_What you should do_
Return, exactly and in full, the lines of the records below starting at the one with "-- ===== CLAIM" and ending at the one with "-- ===== LEMMAS", and no other lines.

_Material for the task_
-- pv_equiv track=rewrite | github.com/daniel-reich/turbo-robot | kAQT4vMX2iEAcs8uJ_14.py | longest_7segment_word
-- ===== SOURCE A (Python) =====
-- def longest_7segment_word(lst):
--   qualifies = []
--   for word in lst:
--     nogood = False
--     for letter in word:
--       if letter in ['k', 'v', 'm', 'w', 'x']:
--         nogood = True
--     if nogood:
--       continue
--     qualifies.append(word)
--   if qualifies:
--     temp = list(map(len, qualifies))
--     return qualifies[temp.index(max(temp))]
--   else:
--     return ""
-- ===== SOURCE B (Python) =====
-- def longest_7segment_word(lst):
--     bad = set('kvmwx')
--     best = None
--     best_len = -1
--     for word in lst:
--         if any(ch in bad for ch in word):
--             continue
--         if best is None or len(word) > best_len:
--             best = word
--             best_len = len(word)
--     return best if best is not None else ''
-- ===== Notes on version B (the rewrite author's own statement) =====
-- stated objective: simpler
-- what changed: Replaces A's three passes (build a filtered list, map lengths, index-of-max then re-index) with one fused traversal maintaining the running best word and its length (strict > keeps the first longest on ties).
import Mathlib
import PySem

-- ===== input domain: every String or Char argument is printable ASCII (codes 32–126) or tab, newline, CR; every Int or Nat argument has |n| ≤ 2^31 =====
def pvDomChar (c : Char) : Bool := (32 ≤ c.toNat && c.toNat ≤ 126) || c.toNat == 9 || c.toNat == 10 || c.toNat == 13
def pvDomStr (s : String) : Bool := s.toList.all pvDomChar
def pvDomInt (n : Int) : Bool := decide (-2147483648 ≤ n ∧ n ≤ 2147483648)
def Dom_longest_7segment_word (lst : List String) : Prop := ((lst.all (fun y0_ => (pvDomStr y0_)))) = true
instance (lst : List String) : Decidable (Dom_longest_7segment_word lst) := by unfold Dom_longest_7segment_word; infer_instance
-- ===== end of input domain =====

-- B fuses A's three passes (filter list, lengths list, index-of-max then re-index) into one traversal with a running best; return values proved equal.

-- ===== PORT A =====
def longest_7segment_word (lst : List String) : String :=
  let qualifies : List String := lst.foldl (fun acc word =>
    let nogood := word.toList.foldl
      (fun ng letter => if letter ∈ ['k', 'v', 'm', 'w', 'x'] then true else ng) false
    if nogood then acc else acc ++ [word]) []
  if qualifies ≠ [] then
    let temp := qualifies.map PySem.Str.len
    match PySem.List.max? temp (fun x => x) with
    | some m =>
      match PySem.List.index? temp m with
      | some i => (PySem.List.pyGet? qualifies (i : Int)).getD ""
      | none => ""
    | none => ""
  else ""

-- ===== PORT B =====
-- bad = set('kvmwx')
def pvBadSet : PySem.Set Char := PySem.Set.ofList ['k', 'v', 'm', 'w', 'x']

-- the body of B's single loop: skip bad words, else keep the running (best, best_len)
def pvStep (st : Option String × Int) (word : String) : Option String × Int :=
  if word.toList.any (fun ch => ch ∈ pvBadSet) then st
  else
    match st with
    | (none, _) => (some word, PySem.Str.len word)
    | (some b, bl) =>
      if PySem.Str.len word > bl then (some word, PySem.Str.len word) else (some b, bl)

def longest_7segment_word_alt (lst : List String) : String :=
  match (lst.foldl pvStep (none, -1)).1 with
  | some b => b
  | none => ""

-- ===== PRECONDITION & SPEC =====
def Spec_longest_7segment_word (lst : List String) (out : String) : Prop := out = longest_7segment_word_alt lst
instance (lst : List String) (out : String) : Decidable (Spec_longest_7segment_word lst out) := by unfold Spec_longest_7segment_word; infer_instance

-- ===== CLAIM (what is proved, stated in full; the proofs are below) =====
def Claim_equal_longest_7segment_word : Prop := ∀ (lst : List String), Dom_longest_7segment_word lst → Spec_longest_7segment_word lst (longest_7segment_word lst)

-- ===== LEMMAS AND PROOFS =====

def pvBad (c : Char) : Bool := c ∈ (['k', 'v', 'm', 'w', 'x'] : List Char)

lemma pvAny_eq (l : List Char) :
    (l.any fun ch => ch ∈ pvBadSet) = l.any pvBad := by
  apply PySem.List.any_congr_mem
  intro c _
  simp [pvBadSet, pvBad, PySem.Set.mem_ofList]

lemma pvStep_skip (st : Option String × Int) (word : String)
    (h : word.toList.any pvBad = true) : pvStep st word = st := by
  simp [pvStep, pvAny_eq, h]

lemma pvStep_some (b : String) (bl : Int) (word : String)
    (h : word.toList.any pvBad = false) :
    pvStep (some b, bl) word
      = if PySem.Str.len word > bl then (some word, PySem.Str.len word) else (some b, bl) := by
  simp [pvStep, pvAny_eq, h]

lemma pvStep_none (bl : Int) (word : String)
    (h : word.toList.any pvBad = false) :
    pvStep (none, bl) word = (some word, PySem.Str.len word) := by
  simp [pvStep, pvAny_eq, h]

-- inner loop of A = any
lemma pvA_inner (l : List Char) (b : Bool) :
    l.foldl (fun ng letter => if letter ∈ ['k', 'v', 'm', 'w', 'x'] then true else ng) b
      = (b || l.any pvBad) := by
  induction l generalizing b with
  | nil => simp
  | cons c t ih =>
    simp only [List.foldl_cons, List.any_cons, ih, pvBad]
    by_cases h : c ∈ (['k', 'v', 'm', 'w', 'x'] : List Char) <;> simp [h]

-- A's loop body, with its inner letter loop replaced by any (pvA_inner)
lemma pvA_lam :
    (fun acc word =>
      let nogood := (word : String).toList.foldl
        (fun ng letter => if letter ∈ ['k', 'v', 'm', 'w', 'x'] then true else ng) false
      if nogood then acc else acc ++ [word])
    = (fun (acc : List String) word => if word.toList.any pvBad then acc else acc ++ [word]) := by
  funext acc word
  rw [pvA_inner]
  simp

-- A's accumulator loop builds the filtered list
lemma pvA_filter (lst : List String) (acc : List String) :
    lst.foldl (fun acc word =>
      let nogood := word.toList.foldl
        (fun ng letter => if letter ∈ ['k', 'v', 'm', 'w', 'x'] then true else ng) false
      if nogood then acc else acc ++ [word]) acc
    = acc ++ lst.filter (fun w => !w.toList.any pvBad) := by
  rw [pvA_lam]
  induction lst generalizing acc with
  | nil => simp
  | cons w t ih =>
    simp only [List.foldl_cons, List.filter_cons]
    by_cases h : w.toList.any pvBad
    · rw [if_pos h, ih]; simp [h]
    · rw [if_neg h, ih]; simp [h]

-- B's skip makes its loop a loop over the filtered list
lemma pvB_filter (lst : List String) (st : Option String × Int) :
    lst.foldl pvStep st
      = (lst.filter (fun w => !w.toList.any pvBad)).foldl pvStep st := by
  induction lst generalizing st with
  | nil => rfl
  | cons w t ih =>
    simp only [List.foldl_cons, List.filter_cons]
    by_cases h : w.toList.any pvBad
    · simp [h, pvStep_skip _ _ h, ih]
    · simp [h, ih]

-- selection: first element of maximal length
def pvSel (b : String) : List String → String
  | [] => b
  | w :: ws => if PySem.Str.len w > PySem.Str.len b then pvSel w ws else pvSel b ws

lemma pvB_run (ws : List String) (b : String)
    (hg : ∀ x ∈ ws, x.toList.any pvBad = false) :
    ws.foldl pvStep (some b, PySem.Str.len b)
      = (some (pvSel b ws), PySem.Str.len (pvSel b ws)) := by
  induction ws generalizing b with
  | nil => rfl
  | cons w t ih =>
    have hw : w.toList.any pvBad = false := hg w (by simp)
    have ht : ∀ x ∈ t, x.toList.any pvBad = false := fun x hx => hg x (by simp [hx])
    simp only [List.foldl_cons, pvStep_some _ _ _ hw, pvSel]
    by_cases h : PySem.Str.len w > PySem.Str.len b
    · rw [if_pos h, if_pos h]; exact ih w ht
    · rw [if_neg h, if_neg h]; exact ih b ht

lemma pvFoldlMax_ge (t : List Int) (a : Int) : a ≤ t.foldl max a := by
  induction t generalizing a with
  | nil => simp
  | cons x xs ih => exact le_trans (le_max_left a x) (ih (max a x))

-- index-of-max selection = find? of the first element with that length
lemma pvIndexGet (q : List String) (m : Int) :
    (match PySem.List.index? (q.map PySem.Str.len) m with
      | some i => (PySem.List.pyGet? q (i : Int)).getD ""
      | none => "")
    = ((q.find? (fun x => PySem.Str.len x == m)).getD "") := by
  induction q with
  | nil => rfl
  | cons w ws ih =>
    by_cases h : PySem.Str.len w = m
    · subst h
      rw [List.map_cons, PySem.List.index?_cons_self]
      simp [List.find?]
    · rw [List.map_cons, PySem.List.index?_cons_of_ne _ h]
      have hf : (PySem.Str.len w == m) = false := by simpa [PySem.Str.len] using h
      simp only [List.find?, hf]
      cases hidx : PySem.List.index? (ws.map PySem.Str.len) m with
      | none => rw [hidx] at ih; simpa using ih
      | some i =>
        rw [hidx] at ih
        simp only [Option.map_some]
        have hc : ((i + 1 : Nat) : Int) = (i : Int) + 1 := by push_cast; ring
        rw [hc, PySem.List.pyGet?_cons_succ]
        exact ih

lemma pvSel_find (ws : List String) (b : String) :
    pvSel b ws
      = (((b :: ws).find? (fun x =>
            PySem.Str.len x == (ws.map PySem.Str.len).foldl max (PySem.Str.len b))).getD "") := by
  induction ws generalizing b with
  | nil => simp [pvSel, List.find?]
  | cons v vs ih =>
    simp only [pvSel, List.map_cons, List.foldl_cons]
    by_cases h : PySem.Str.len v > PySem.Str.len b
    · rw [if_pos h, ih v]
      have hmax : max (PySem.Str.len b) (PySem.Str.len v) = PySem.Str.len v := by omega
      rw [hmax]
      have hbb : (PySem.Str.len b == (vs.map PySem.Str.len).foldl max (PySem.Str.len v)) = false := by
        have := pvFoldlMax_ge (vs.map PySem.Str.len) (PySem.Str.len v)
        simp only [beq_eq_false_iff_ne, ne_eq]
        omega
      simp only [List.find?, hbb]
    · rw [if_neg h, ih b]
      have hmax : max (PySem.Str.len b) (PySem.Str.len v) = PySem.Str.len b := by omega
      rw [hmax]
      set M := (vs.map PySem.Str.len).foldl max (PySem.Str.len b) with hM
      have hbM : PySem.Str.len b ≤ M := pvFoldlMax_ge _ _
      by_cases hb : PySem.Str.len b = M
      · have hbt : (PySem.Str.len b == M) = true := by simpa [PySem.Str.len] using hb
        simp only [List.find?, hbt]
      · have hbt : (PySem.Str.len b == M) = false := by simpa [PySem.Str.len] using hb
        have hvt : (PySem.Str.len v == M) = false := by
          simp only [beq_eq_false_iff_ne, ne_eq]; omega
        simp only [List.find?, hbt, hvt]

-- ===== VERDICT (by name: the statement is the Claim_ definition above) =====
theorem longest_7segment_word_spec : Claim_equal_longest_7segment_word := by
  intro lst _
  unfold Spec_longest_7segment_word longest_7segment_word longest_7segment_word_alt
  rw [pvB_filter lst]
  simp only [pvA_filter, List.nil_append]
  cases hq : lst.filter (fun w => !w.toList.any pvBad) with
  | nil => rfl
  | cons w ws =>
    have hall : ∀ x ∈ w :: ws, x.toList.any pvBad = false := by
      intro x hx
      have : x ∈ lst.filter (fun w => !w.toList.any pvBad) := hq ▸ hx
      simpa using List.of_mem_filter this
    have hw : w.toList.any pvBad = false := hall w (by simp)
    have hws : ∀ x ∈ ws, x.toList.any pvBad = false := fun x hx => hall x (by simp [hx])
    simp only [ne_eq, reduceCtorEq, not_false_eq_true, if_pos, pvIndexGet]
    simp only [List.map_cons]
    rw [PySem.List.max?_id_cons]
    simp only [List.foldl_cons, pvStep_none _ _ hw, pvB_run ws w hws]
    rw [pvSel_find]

_Written reply_
-- ===== CLAIM (what is proved, stated in full; the proofs are below) =====
def Claim_equal_longest_7segment_word : Prop := ∀ (lst : List String), Dom_longest_7segment_word lst → Spec_longest_7segment_word lst (longest_7segment_word lst)

-- ===== LEMMAS AND PROOFS =====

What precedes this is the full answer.